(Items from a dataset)
-- pv_equiv track=rewrite | github.com/adhishezio/Visual-Technical-Assistant | backend/services/vision.py | score_part_number
-- ===== SOURCE A (Python) =====
-- def score_part_number(candidate: str) -> int:
--     score = len(candidate)
--     if any(character.isalpha() for character in candidate) and any(
--         character.isdigit() for character in candidate
--     ):
--         score += 10
--     if "-" in candidate or "/" in candidate:
--         score += 5
--     return score
-- ===== SOURCE B (Python) =====
-- _BONUS = (0, 0, 0, 10, 5, 5, 5, 15)
--
--
-- def _category(ch):
--     if ch.isalpha():
--         return 1
--     if ch.isdigit():
--         return 2
--     if ch in "-/":
--         return 4
--     return 0
--
--
-- def score_part_number(candidate: str) -> int:
--     mask = 0
--     for ch in candidate:
--         mask |= _category(ch)
--     return len(candidate) + _BONUS[mask]
-- ===== Notes on version B (the rewrite author's own statement) =====
-- stated objective: alternative
-- what changed: Replaces A's staged scans with conditional bonus additions by a table-driven arithmetical formulation: each character is classified into a power-of-two category, the categories are OR-ed into a 3-bit mask in one loop, and the total bonus is read from a precomputed 8-entry table indexed by the mask.
import Mathlib
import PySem

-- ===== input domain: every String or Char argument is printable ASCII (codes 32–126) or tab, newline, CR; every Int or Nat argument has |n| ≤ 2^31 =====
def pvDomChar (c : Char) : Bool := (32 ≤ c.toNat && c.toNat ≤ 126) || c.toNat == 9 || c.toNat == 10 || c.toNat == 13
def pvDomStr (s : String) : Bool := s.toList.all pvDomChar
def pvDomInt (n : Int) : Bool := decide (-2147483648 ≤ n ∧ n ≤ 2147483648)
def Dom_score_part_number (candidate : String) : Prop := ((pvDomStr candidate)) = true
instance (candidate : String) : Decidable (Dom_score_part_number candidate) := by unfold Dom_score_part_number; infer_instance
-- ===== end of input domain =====

-- B replaces A's staged scans and conditional bonus additions with a bitmask of
-- character categories OR-ed in one loop and a precomputed 8-entry bonus table (alternative formulation, same O(n)).


-- ===== PORT A =====
def score_part_number (candidate : String) : Int :=
  let cs := candidate.toList
  let score : Int := PySem.Chars.len cs
  let score := if cs.any PySem.Chars.isalpha && cs.any PySem.Chars.isdigit then score + 10 else score
  let score := if PySem.Chars.isIn ['-'] cs || PySem.Chars.isIn ['/'] cs then score + 5 else score
  score

-- ===== PORT B =====
def pvBonus : List Int := [0, 0, 0, 10, 5, 5, 5, 15]

def pvCategory (c : Char) : Nat :=
  if PySem.Chars.isalpha c then 1
  else if PySem.Chars.isdigit c then 2
  else if PySem.Chars.isIn [c] ['-', '/'] then 4
  else 0

def score_part_number_alt (candidate : String) : Int :=
  let cs := candidate.toList
  let mask := cs.foldl (fun m c => m ||| pvCategory c) 0
  PySem.Chars.len cs + PySem.List.pyGetD pvBonus (mask : Int) 0

-- ===== PRECONDITION & SPEC =====
def Spec_score_part_number (candidate : String) (out : Int) : Prop := out = score_part_number_alt candidate
instance (candidate : String) (out : Int) : Decidable (Spec_score_part_number candidate out) := by unfold Spec_score_part_number; infer_instance

-- ===== CLAIM (what is proved, stated in full; the proofs are below) =====
def Claim_equal_score_part_number : Prop := ∀ (candidate : String), Dom_score_part_number candidate → Spec_score_part_number candidate (score_part_number candidate)

-- ===== LEMMAS AND PROOFS =====

-- the three-bit category encoding of a whole list: bit 1 = has a letter, bit 2 = has a digit, bit 4 = has a separator
def pvEnc (cs : List Char) : Nat :=
  (if cs.any PySem.Chars.isalpha then 1 else 0) |||
  (if cs.any PySem.Chars.isdigit then 2 else 0) |||
  (if cs.any (fun c => PySem.Chars.isIn [c] ['-', '/']) then 4 else 0)

-- single-character 'c in "-/"' names the two separator characters
theorem sep_iff (c : Char) :
    PySem.Chars.isIn [c] ['-', '/'] = true ↔ c = '-' ∨ c = '/' := by
  rw [PySem.Chars.isIn_iff_infix, List.singleton_infix_iff]
  simp

-- ASCII letters and digits are disjoint character ranges
theorem alpha_not_digit (c : Char) (h : PySem.Chars.isalpha c = true) :
    PySem.Chars.isdigit c = false := by
  simp only [PySem.Chars.isalpha, PySem.Chars.isupper, PySem.Chars.islower,
    Bool.or_eq_true, Bool.and_eq_true, decide_eq_true_eq, Char.le_def,
    UInt32.le_iff_toNat_le, show ('A':Char).val.toNat = 65 from rfl,
    show ('Z':Char).val.toNat = 90 from rfl, show ('a':Char).val.toNat = 97 from rfl,
    show ('z':Char).val.toNat = 122 from rfl] at h
  simp only [PySem.Chars.isdigit, Bool.and_eq_false_iff, decide_eq_false_iff_not, Char.le_def,
    UInt32.le_iff_toNat_le, show ('0':Char).val.toNat = 48 from rfl,
    show ('9':Char).val.toNat = 57 from rfl]
  omega

-- OR-ing one character's category into the encoding of the rest gives the encoding of the whole
theorem cat_or_enc (c : Char) (cs : List Char) :
    pvCategory c ||| pvEnc cs = pvEnc (c :: cs) := by
  simp only [pvEnc, List.any_cons]
  by_cases h1 : PySem.Chars.isalpha c = true
  · have h2 := alpha_not_digit c h1
    have h3 : PySem.Chars.isIn [c] ['-', '/'] = false := by
      rw [Bool.eq_false_iff]
      intro ht
      rcases (sep_iff c).mp ht with rfl | rfl <;> exact absurd h1 (by decide)
    simp only [pvCategory, h1, h2, h3, if_true, Bool.true_or, Bool.false_or]
    rcases cs.any PySem.Chars.isalpha <;>
      rcases cs.any PySem.Chars.isdigit <;>
        rcases cs.any (fun c => PySem.Chars.isIn [c] ['-', '/']) <;> decide
  · rw [Bool.not_eq_true] at h1
    by_cases h2 : PySem.Chars.isdigit c = true
    · have h3 : PySem.Chars.isIn [c] ['-', '/'] = false := by
        rw [Bool.eq_false_iff]
        intro ht
        rcases (sep_iff c).mp ht with rfl | rfl <;> exact absurd h2 (by decide)
      simp only [pvCategory, h1, h2, h3, Bool.true_or, Bool.false_or]
      rcases cs.any PySem.Chars.isalpha <;>
        rcases cs.any PySem.Chars.isdigit <;>
          rcases cs.any (fun c => PySem.Chars.isIn [c] ['-', '/']) <;> decide
    · rw [Bool.not_eq_true] at h2
      by_cases h3 : PySem.Chars.isIn [c] ['-', '/'] = true
      · simp only [pvCategory, h1, h2, h3, Bool.true_or, Bool.false_or]
        rcases cs.any PySem.Chars.isalpha <;>
          rcases cs.any PySem.Chars.isdigit <;>
            rcases cs.any (fun c => PySem.Chars.isIn [c] ['-', '/']) <;> decide
      · rw [Bool.not_eq_true] at h3
        simp only [pvCategory, h1, h2, h3, Bool.false_or]
        rcases cs.any PySem.Chars.isalpha <;>
          rcases cs.any PySem.Chars.isdigit <;>
            rcases cs.any (fun c => PySem.Chars.isIn [c] ['-', '/']) <;> decide

-- loop invariant: B's fold builds exactly the three-bit encoding on top of any start mask
theorem foldl_mask (cs : List Char) (m : Nat) :
    cs.foldl (fun m c => m ||| pvCategory c) m = m ||| pvEnc cs := by
  induction cs generalizing m with
  | nil => simp [pvEnc]
  | cons c cs ih =>
    rw [List.foldl_cons, ih, Nat.or_assoc, cat_or_enc]

-- B's per-character separator test agrees with A's two membership tests
theorem sep_any_eq (cs : List Char) :
    cs.any (fun c => PySem.Chars.isIn [c] ['-', '/'])
      = (PySem.Chars.isIn ['-'] cs || PySem.Chars.isIn ['/'] cs) := by
  rw [Bool.eq_iff_iff]
  simp only [List.any_eq_true, Bool.or_eq_true, PySem.Chars.isIn_iff_infix,
    List.singleton_infix_iff, List.mem_cons, List.not_mem_nil, or_false]
  constructor
  · rintro ⟨c, hc, rfl | rfl⟩
    · exact Or.inl hc
    · exact Or.inr hc
  · rintro (h | h)
    · exact ⟨'-', h, Or.inl rfl⟩
    · exact ⟨'/', h, Or.inr rfl⟩

-- ===== VERDICT (by name: the statement is the Claim_ definition above) =====
theorem score_part_number_spec : Claim_equal_score_part_number := by
  intro candidate _
  unfold Spec_score_part_number score_part_number score_part_number_alt
  dsimp only
  rw [foldl_mask, Nat.zero_or, PySem.List.pyGetD_natCast, ← sep_any_eq]
  rcases ha : (candidate.toList).any PySem.Chars.isalpha <;>
    rcases hd : (candidate.toList).any PySem.Chars.isdigit <;>
      rcases hs : (candidate.toList).any (fun c => PySem.Chars.isIn [c] ['-', '/']) <;>
        simp [pvEnc, ha, hd, hs, pvBonus] <;> omega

> ASSIGNED TASK
A single number is the whole answer: report how many lines in the data above include the word "formulation".

> YOUR SOLUTION
2